Jean-Jacques Rousseau (1712-1778)
A Intuição
«Coisa singular, é no interior de si mesmo que se deve ver o que está fora” escreve Victor HUGO
Visão interior
«Vós estais por vezes dobrados sobre vos mesmo, mergulhando os vossos olhos no vosso próprio mistério, pensando e sondando? Que viu você? Uma imensidade. Uma imensidade, negra para alguns, serena para alguns outros, turvada para a maior parte. Quase todos os pensadores que se recolhem e meditam percebem-no em si mesmo - quer dizer no universo, o homem sendo um microcosmo – uma espécie de vazio em primeiro lugar terrível, todas as hipóteses das filosofias e das religiões sobrepostas como uma abóbada de sombra, a casualidade, a substancia, a essência, a cúpula informe da abstracção, pórticos misteriosos abertos sobre o infinito, no fundo, uma pálida luz. Pouco a pouco, traços lineares se desenham nessa bruma, promontórios aparecem nesse oceano, firmezas se levantam das profundidades; uma espécie de afirmação se destaca lentamente desse abismo e dessa vertigem. O fenómeno da visão interior é a intuição.
A intuição investiga o interior
A intuição é em relação à razão o que a consciência é em relação à virtude: o guia escondido, o iluminador subterrâneo, o avisador desconhecido, mas ao corrente, a vigia sobre o cimo escuro. Aí onde o raciocínio pára, a intuição continua. O escarpamento das conjecturas não a intimida. Ela tem a certeza nela como o pássaro. Ela abre as suas asas e voa e plana majestosamente por cima desse precipício, o possível. Ela está à vontade no insondável; ela vai e vem; ela se dilata; ela vive. O seu aparelho respiratório está limpo até ao infinito. Por vezes ela se abate sobre um grande cimo, pára e contempla. Ela vê no interior.
O raciocínio vulgar rampa sobre as superfícies; a intuição explora e investiga por baixo.
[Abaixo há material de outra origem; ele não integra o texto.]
-- pv_equiv track=rewrite | github.com/ZacharMarek/1zadanie_ps | tcp_server.py | metoda
-- ===== SOURCE A (Python) =====
-- def metoda(hl):
--     s_cislo=100
--     s_txt="OK"
--     for i in hl:
--         if hl[i]=="":
--             s_cislo,s_txt=(200,'Bad request.')
--         if i=="":
--             s_cislo,s_txt=(200,'Bad request.')
--         if s_cislo==200:
--             return s_cislo,s_txt
--     return s_cislo,s_txt
-- ===== SOURCE B (Python) =====
-- def metoda(hl):
--     shortest = min((min(len(k), len(v)) for k, v in hl.items()), default=1)
--     return (200, 'Bad request.') if shortest == 0 else (100, 'OK')
-- ===== Notes on version B (the rewrite author's own statement) =====
-- stated objective: alternative
-- what changed: Replaced A's stateful loop with per-key dict lookup hl[i] and early return by an arithmetic aggregate: the minimum key/value length over the dict (default 1) is computed once and compared to 0; Pre_ excludes association lists with duplicate keys, which cannot arise from a Python dict and on which A's first-match lookup order is accidental.
import Mathlib
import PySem

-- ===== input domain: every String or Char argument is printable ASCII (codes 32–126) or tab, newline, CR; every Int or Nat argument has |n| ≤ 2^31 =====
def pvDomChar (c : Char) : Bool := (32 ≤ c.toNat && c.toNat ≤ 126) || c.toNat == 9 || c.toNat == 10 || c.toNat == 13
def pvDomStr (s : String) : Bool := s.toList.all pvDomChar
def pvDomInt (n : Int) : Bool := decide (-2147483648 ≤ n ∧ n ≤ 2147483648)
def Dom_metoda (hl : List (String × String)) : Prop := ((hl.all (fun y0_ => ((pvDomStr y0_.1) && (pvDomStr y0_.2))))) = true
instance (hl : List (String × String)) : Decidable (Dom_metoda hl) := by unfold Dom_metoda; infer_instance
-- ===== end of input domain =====

-- ===== PORT A =====
-- B replaces A's stateful loop (dict lookup hl[i] + early return) by one aggregate:
-- the minimum key/value length, compared to 0 ('alternative' objective, same cost).
-- First-match lookup on the association list = Python's dict lookup hl[i].
def metodaGo (hl : List (String × String)) (s : Int × String) :
    List (String × String) → Int × String
  | [] => s
  | (i, _) :: rest =>
    -- if hl[i]=="": state := (200,'Bad request.')
    let s1 := if (PySem.Dict.mk hl).get? i = some "" then ((200 : Int), "Bad request.") else s
    -- if i=="": state := (200,'Bad request.')
    let s2 := if i = "" then ((200 : Int), "Bad request.") else s1
    -- if s_cislo==200: return
    if s2.1 = 200 then s2 else metodaGo hl s2 rest

def metoda (hl : List (String × String)) : Int × String :=
  metodaGo hl ((100 : Int), "OK") hl

-- ===== PORT B =====
-- min((min(len(k), len(v)) for k, v in hl.items()), default=1)
def metoda_alt (hl : List (String × String)) : Int × String :=
  let lens := hl.map (fun p => min (PySem.Str.len p.1) (PySem.Str.len p.2))
  let shortest : Int := match lens with | [] => 1 | x :: xs => xs.foldl min x
  if shortest = 0 then ((200 : Int), "Bad request.") else ((100 : Int), "OK")

-- ===== PRECONDITION & SPEC =====
-- Pre_ excludes association lists with duplicate keys: a Python dict cannot contain
-- them, and on such lists A's first-match lookup order is accidental.
def Pre_metoda (hl : List (String × String)) : Prop := (hl.map Prod.fst).Nodup
instance (hl : List (String × String)) : Decidable (Pre_metoda hl) := by
  unfold Pre_metoda; infer_instance
def pvWitness_metoda : (List (String × String)) := [("a", "1"), ("b", "2")]
def Spec_metoda (hl : List (String × String)) (out : Int × String) : Prop := out = metoda_alt hl
instance (hl : List (String × String)) (out : Int × String) : Decidable (Spec_metoda hl out) := by unfold Spec_metoda; infer_instance

-- ===== CLAIM (what is proved, stated in full; the proofs are below) =====
def Claim_equal_metoda : Prop := ∀ (hl : List (String × String)), Dom_metoda hl → Pre_metoda hl → Spec_metoda hl (metoda hl)

-- ===== LEMMAS AND PROOFS =====
theorem get?_of_mem_nodup (hl : List (String × String)) (i : String) (v : String)
    (hnd : (hl.map Prod.fst).Nodup) (hm : (i, v) ∈ hl) :
    (PySem.Dict.mk hl).get? i = some v := by
  induction hl with
  | nil => cases hm
  | cons p rest ih =>
    obtain ⟨k, w⟩ := p
    simp only [List.map_cons, List.nodup_cons] at hnd
    rw [PySem.Dict.get?_mk_cons]
    rcases List.mem_cons.mp hm with h | h
    · cases h; simp
    · have hne : ¬ (k == i) = true := by
        intro hkeq
        exact hnd.1 (by
          have : k = i := by simpa using hkeq
          subst this
          exact List.mem_map.mpr ⟨(k, v), h, rfl⟩)
      rw [if_neg hne]
      exact ih hnd.2 h

-- A's loop computes 'is there an empty key or an empty value?'
theorem metodaGo_eq (hl : List (String × String)) (l : List (String × String))
    (h : ∀ p ∈ l, (PySem.Dict.mk hl).get? p.1 = some p.2) :
    metodaGo hl ((100 : Int), "OK") l =
      if l.any (fun p => p.1 == "" || p.2 == "") then ((200 : Int), "Bad request.")
      else ((100 : Int), "OK") := by
  induction l with
  | nil => simp [metodaGo]
  | cons p rest ih =>
    obtain ⟨i, v⟩ := p
    have hget : (PySem.Dict.mk hl).get? i = some v := h (i, v) (List.mem_cons_self)
    have hrest := ih (fun q hq => h q (List.mem_cons_of_mem _ hq))
    by_cases hv : v = ""
    · subst hv
      simp [metodaGo, hget]
    · by_cases hi : i = ""
      · subst hi
        simp [metodaGo]
      · have h1 : (i == "") = false := by simp [hi]
        have h2 : (v == "") = false := by simp [hv]
        have hany : (((i, v) :: rest).any fun p => p.1 == "" || p.2 == "") =
            (rest.any fun p => p.1 == "" || p.2 == "") := by
          simp [List.any_cons, h1, h2]
        simp only [metodaGo, hget, hany]
        rw [if_neg hi, if_neg (show ¬ (some v = some "") by simp [hv])]
        simp [hrest]

theorem len_eq_zero_iff (s : String) : PySem.Str.len s = 0 ↔ s = "" := by
  rw [PySem.Str.len_eq]
  constructor
  · intro h
    have h0 : s.toList = [] := List.eq_nil_of_length_eq_zero (by exact_mod_cast h)
    rw [← String.ofList_toList (s := s), h0]
  · intro h; subst h; rfl

theorem len_nonneg (s : String) : 0 ≤ PySem.Str.len s := by
  rw [PySem.Str.len_eq]; exact_mod_cast Nat.zero_le _

-- a fold of 'min' over nonnegative ints hits 0 iff the start or some element is 0
theorem foldl_min_eq_zero (xs : List Int) (a : Int) (ha : 0 ≤ a)
    (hxs : ∀ y ∈ xs, 0 ≤ y) :
    (xs.foldl min a = 0 ↔ (a = 0 ∨ ∃ y ∈ xs, y = 0)) := by
  induction xs generalizing a with
  | nil => simp
  | cons x rest ih =>
    have hx : 0 ≤ x := hxs x (List.mem_cons_self)
    have := ih (min a x) (le_min ha hx) (fun y hy => hxs y (List.mem_cons_of_mem _ hy))
    simp only [List.foldl_cons, this]
    constructor
    · rintro (hm | hy)
      · rcases min_eq_iff.mp hm with ⟨h0, _⟩ | ⟨h0, _⟩
        · exact Or.inl h0
        · exact Or.inr ⟨x, List.mem_cons_self, h0⟩
      · obtain ⟨y, hy, h0⟩ := hy
        exact Or.inr ⟨y, List.mem_cons_of_mem _ hy, h0⟩
    · rintro (h0 | ⟨y, hy, h0⟩)
      · exact Or.inl (by subst h0; exact min_eq_left hx)
      · rcases List.mem_cons.mp hy with h | h
        · subst h; exact Or.inl (by subst h0; exact min_eq_right ha)
        · exact Or.inr ⟨y, h, h0⟩

-- B computes the same boolean through the length minimum
theorem metoda_alt_eq (hl : List (String × String)) :
    metoda_alt hl =
      if hl.any (fun p => p.1 == "" || p.2 == "") then ((200 : Int), "Bad request.")
      else ((100 : Int), "OK") := by
  unfold metoda_alt
  cases hl with
  | nil => simp
  | cons p rest =>
    simp only [List.map_cons]
    have hz : (rest.map (fun p => min (PySem.Str.len p.1) (PySem.Str.len p.2))).foldl min
          (min (PySem.Str.len p.1) (PySem.Str.len p.2)) = 0 ↔
        ((p :: rest).any (fun p => p.1 == "" || p.2 == "")) = true := by
      rw [foldl_min_eq_zero _ _ (le_min (len_nonneg _) (len_nonneg _))
        (by rintro y hy; obtain ⟨q, hq, rfl⟩ := List.mem_map.mp hy
            exact le_min (len_nonneg _) (len_nonneg _))]
      simp only [List.any_cons, List.mem_map, Bool.or_eq_true, List.any_eq_true]
      constructor
      · rintro (h0 | ⟨y, ⟨q, hq, rfl⟩, h0⟩)
        · rcases min_eq_iff.mp h0 with ⟨h, _⟩ | ⟨h, _⟩
          · exact Or.inl (Or.inl (by simp [(len_eq_zero_iff _).mp h]))
          · exact Or.inl (Or.inr (by simp [(len_eq_zero_iff _).mp h]))
        · rcases min_eq_iff.mp h0 with ⟨h, _⟩ | ⟨h, _⟩
          · exact Or.inr ⟨q, hq, Or.inl (by simp [(len_eq_zero_iff _).mp h])⟩
          · exact Or.inr ⟨q, hq, Or.inr (by simp [(len_eq_zero_iff _).mp h])⟩
      · have lmin0 : ∀ (a b : String), a = "" ∨ b = "" →
            min (PySem.Str.len a) (PySem.Str.len b) = 0 := by
          rintro a b (rfl | rfl)
          · exact le_antisymm (min_le_left _ _) (le_min (le_refl 0) (len_nonneg _))
          · exact le_antisymm (min_le_right _ _) (le_min (len_nonneg _) (le_refl 0))
        rintro (h | ⟨q, hq, h⟩)
        · exact Or.inl (lmin0 _ _ (Or.imp (fun h => by simpa using h) (fun h => by simpa using h) h))
        · exact Or.inr ⟨_, ⟨q, hq, rfl⟩, lmin0 _ _ (Or.imp (fun h => by simpa using h) (fun h => by simpa using h) h)⟩
    by_cases hb : ((p :: rest).any (fun p => p.1 == "" || p.2 == "")) = true
    · rw [if_pos (hz.mpr hb), if_pos hb]
    · rw [if_neg (fun h => hb (hz.mp h)), if_neg hb]

-- ===== VERDICT (by name: the statement is the Claim_ definition above) =====
theorem metoda_spec : Claim_equal_metoda := by
  intro hl _ hpre
  unfold Spec_metoda metoda
  rw [metodaGo_eq hl hl (fun p hp => get?_of_mem_nodup hl p.1 p.2 hpre hp)]
  rw [metoda_alt_eq]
A intuição como a consciência, é feita de clareza directa; ela vem de mais longe que o homem; ela vai além do homem; ela está no homem e no mistério; o que ela tem de indefinido acaba sempre por chegar. O prolongamento da intuição, é Deus. E por que ela é sobre humana é necessário acreditar nela; é por que ela é misteriosa que é necessário escuta-la; é por que ela parece obscura que ela é luminosa.”
Victor HUGO
Aventura indiana
Pitágoras, numa das suas viagens às Índias, aprendeu, como toda a gente sabe, na escola dos gimnosofistas, a linguagem dos animais e das plantas. Passeando um dia numa planície perto das margens do mar, ele ouviu estas palavras: “Como sou infeliz de ter nascido erva! Apenas consigo chegar a duas polegadas de altura que aparece um monstro devorante, um animal horrível, que me pisa com os seus largos pés; a sua goela é armada de uma enfiada de foices cortantes, com a qual ele me corta, me rasga e me engole. Os homens chamam esse monstro, carneiro. Não creio que haja no mundo mais abominável criatura. »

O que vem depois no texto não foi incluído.